## EXERCISE PROMPT
Which lines of the data contain the string "hstop"? Copy every one.

* * * *

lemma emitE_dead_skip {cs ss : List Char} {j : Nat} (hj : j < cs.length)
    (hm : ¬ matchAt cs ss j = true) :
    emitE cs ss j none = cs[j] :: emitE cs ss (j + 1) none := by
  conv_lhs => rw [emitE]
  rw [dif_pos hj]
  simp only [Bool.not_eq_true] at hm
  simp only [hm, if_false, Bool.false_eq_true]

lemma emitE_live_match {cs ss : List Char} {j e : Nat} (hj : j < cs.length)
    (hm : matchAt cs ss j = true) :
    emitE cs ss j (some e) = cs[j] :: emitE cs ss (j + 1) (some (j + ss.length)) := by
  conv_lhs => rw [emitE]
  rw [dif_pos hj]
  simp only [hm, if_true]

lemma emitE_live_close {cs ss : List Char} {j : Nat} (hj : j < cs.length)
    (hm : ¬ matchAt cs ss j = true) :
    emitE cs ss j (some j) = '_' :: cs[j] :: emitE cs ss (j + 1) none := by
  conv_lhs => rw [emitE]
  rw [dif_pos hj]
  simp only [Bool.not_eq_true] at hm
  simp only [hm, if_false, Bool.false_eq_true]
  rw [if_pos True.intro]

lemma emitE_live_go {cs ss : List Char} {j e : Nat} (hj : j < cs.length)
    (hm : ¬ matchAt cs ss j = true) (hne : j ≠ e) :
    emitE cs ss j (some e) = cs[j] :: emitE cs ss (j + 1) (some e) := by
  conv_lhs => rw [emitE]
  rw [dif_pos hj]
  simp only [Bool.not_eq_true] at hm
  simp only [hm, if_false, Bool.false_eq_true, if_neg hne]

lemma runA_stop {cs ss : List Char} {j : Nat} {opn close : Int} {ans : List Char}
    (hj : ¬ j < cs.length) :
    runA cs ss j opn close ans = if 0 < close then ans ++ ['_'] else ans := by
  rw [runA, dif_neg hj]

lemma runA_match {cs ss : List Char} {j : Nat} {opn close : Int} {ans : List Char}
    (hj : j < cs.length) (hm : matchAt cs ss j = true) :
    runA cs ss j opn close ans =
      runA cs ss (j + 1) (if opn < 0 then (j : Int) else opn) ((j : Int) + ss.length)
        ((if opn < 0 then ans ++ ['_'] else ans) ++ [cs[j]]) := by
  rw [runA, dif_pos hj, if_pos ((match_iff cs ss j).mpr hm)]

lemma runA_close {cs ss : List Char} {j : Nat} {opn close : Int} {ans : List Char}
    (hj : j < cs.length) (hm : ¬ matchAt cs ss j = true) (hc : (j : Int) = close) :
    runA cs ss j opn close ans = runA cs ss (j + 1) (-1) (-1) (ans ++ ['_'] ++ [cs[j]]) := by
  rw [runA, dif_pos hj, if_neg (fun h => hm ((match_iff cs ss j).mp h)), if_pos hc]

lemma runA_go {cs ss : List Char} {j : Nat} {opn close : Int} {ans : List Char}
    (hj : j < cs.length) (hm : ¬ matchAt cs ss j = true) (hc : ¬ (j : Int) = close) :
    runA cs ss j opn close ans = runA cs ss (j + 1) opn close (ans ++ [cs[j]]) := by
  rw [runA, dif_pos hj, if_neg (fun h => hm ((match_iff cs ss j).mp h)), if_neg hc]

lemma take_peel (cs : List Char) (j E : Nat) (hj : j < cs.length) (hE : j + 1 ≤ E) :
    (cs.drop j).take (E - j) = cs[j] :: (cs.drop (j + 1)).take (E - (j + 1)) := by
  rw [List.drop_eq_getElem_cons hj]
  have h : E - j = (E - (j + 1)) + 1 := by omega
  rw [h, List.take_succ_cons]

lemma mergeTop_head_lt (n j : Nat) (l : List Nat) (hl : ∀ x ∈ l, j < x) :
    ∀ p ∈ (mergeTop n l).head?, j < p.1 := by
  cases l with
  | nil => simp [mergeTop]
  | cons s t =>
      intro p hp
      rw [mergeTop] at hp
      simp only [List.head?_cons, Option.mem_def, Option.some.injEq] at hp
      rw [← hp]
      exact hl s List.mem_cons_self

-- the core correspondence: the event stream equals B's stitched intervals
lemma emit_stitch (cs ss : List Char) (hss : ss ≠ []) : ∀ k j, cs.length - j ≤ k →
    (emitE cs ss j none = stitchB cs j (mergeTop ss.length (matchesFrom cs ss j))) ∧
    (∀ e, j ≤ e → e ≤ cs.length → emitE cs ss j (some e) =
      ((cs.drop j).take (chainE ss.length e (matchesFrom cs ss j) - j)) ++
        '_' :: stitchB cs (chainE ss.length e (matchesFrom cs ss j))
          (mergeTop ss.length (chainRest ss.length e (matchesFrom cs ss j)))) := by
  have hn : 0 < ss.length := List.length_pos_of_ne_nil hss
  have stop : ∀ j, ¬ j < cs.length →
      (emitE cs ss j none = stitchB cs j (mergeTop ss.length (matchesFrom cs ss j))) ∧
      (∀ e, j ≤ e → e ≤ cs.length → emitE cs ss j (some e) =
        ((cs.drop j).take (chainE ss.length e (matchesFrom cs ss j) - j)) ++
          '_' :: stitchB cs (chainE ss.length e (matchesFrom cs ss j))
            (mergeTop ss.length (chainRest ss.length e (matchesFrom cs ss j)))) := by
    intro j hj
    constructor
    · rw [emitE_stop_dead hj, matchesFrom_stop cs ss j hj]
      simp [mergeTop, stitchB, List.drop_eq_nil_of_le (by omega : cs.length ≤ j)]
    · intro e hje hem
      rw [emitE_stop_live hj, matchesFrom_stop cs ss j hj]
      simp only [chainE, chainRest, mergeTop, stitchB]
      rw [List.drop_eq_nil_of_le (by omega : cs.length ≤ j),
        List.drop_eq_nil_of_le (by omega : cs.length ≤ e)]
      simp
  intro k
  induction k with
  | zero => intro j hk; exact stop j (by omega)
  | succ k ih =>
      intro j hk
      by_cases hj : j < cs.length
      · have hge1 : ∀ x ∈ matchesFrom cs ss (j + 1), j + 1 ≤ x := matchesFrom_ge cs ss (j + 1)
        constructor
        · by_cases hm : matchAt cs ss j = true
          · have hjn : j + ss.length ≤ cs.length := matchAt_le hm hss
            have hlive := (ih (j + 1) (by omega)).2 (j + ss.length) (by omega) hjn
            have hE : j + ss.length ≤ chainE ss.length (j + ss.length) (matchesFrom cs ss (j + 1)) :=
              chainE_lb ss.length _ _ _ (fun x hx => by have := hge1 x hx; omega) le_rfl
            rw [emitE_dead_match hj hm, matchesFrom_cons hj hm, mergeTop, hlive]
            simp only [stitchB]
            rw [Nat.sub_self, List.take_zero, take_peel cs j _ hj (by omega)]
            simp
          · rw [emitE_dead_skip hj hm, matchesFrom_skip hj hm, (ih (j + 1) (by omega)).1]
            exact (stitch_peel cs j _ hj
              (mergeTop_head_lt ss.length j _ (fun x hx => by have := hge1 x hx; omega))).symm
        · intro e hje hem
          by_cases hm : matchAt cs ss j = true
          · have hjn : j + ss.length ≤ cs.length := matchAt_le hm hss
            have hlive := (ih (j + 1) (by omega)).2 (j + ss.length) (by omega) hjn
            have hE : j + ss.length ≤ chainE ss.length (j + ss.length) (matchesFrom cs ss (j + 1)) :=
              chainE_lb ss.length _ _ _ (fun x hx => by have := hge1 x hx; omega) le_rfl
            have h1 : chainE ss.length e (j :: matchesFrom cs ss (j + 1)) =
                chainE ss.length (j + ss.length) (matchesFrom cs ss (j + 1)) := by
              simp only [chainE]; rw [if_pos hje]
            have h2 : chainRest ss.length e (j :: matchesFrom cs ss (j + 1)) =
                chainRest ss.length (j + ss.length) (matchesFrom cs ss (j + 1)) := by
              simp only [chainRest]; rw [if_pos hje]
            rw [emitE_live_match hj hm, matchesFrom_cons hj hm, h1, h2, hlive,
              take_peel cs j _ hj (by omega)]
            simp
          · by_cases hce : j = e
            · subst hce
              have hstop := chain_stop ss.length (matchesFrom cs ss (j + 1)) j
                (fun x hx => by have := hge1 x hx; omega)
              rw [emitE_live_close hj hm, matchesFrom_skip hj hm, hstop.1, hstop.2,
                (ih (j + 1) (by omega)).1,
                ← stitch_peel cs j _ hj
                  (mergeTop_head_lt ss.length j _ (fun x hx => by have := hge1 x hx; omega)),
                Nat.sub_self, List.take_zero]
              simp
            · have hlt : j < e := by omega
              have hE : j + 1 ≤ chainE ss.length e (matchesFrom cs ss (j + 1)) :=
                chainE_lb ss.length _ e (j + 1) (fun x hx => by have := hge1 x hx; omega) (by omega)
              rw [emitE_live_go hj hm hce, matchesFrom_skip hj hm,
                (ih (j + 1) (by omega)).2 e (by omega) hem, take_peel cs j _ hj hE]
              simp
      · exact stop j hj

* * * *

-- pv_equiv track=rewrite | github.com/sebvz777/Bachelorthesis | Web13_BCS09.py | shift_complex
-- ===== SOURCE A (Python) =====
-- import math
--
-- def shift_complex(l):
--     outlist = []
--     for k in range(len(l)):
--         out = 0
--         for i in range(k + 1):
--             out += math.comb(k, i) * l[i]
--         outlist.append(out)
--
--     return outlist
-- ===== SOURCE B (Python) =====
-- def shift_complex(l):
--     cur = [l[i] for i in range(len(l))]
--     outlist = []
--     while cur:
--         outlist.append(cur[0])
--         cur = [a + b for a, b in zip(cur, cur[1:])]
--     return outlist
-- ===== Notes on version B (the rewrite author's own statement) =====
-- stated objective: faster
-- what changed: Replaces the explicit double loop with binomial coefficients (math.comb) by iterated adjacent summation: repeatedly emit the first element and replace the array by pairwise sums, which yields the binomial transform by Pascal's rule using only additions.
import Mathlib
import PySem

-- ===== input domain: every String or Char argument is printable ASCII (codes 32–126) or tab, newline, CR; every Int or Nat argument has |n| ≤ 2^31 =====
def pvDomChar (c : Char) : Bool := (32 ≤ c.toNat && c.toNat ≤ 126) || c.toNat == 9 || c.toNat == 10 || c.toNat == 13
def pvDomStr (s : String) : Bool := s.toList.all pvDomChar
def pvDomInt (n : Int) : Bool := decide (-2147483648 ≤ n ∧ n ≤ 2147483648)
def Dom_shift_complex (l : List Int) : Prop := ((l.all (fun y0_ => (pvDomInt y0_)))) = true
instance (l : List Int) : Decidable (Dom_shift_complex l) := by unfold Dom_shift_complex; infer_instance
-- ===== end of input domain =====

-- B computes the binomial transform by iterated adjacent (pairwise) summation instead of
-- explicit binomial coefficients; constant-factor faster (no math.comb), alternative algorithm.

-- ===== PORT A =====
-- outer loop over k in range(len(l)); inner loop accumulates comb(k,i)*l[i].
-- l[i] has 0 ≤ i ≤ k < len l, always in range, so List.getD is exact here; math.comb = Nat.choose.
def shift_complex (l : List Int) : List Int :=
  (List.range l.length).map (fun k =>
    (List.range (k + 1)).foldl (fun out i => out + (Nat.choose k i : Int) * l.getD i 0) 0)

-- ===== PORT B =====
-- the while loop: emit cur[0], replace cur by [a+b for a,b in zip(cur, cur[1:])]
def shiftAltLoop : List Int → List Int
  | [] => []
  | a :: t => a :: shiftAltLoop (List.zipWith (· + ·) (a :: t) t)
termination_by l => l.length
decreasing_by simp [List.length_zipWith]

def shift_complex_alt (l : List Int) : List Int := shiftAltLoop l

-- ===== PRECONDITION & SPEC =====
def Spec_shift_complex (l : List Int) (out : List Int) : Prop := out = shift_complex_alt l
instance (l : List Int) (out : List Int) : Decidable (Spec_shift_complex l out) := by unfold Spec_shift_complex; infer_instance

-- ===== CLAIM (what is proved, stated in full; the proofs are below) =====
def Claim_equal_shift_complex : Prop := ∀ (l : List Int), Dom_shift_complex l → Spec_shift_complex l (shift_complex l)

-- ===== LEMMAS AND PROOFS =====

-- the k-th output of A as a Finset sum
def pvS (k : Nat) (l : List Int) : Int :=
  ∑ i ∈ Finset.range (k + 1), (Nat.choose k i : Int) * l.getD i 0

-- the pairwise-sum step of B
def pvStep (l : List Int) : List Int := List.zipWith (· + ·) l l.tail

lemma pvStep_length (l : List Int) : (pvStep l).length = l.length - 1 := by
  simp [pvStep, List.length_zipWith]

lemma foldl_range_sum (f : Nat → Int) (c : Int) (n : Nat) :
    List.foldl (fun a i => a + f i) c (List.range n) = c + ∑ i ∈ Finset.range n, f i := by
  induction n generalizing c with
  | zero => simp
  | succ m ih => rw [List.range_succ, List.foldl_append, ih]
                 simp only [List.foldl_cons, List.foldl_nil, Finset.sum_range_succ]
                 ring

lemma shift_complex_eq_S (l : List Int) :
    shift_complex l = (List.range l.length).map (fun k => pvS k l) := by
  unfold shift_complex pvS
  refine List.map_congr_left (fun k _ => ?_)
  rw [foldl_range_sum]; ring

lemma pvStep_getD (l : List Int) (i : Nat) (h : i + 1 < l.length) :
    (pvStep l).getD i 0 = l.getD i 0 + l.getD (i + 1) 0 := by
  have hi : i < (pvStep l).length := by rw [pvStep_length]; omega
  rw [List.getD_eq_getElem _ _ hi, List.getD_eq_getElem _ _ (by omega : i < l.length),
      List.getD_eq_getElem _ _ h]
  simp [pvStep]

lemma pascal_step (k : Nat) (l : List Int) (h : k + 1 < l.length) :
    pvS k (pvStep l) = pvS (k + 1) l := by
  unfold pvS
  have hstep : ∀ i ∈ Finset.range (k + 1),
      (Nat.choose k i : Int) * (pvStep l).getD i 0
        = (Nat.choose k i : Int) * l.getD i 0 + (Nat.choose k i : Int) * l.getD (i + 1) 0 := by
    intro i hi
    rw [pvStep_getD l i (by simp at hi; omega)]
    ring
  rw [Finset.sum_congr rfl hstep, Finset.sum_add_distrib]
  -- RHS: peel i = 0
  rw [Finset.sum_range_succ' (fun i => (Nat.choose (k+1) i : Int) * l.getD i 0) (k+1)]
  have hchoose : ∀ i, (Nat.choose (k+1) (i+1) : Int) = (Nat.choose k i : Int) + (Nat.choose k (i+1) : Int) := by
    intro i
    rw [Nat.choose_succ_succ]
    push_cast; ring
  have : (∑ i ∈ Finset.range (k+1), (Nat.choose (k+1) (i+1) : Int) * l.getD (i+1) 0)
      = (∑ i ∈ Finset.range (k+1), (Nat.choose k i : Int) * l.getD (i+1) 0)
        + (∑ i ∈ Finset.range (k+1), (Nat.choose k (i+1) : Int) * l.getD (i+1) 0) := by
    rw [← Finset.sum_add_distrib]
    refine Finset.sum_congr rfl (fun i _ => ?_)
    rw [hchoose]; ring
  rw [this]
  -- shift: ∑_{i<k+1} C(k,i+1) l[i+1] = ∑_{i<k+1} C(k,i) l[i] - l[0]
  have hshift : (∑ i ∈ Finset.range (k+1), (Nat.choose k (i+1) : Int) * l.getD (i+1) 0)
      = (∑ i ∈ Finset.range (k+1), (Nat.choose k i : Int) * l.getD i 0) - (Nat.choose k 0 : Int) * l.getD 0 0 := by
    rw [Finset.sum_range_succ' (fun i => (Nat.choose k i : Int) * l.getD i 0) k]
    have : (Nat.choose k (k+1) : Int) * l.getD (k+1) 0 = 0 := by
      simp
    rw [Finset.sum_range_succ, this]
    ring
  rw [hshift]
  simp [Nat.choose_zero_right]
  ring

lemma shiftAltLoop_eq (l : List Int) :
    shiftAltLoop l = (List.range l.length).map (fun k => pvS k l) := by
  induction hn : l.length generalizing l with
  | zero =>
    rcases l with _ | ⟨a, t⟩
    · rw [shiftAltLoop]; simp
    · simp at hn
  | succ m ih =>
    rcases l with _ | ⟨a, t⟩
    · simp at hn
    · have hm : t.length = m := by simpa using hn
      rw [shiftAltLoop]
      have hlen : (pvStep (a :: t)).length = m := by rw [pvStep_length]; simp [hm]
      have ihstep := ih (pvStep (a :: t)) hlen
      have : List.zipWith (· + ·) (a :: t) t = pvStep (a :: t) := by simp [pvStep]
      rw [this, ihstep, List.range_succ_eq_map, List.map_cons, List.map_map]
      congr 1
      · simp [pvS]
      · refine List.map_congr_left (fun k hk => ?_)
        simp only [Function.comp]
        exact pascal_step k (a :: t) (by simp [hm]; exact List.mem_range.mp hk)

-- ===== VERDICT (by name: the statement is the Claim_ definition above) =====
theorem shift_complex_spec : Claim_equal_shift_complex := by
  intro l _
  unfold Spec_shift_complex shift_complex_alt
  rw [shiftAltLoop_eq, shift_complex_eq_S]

* * * *

## OUTPUT FOR THIS EXERCISE
              have hstop := chain_stop ss.length (matchesFrom cs ss (j + 1)) j
              rw [emitE_live_close hj hm, matchesFrom_skip hj hm, hstop.1, hstop.2,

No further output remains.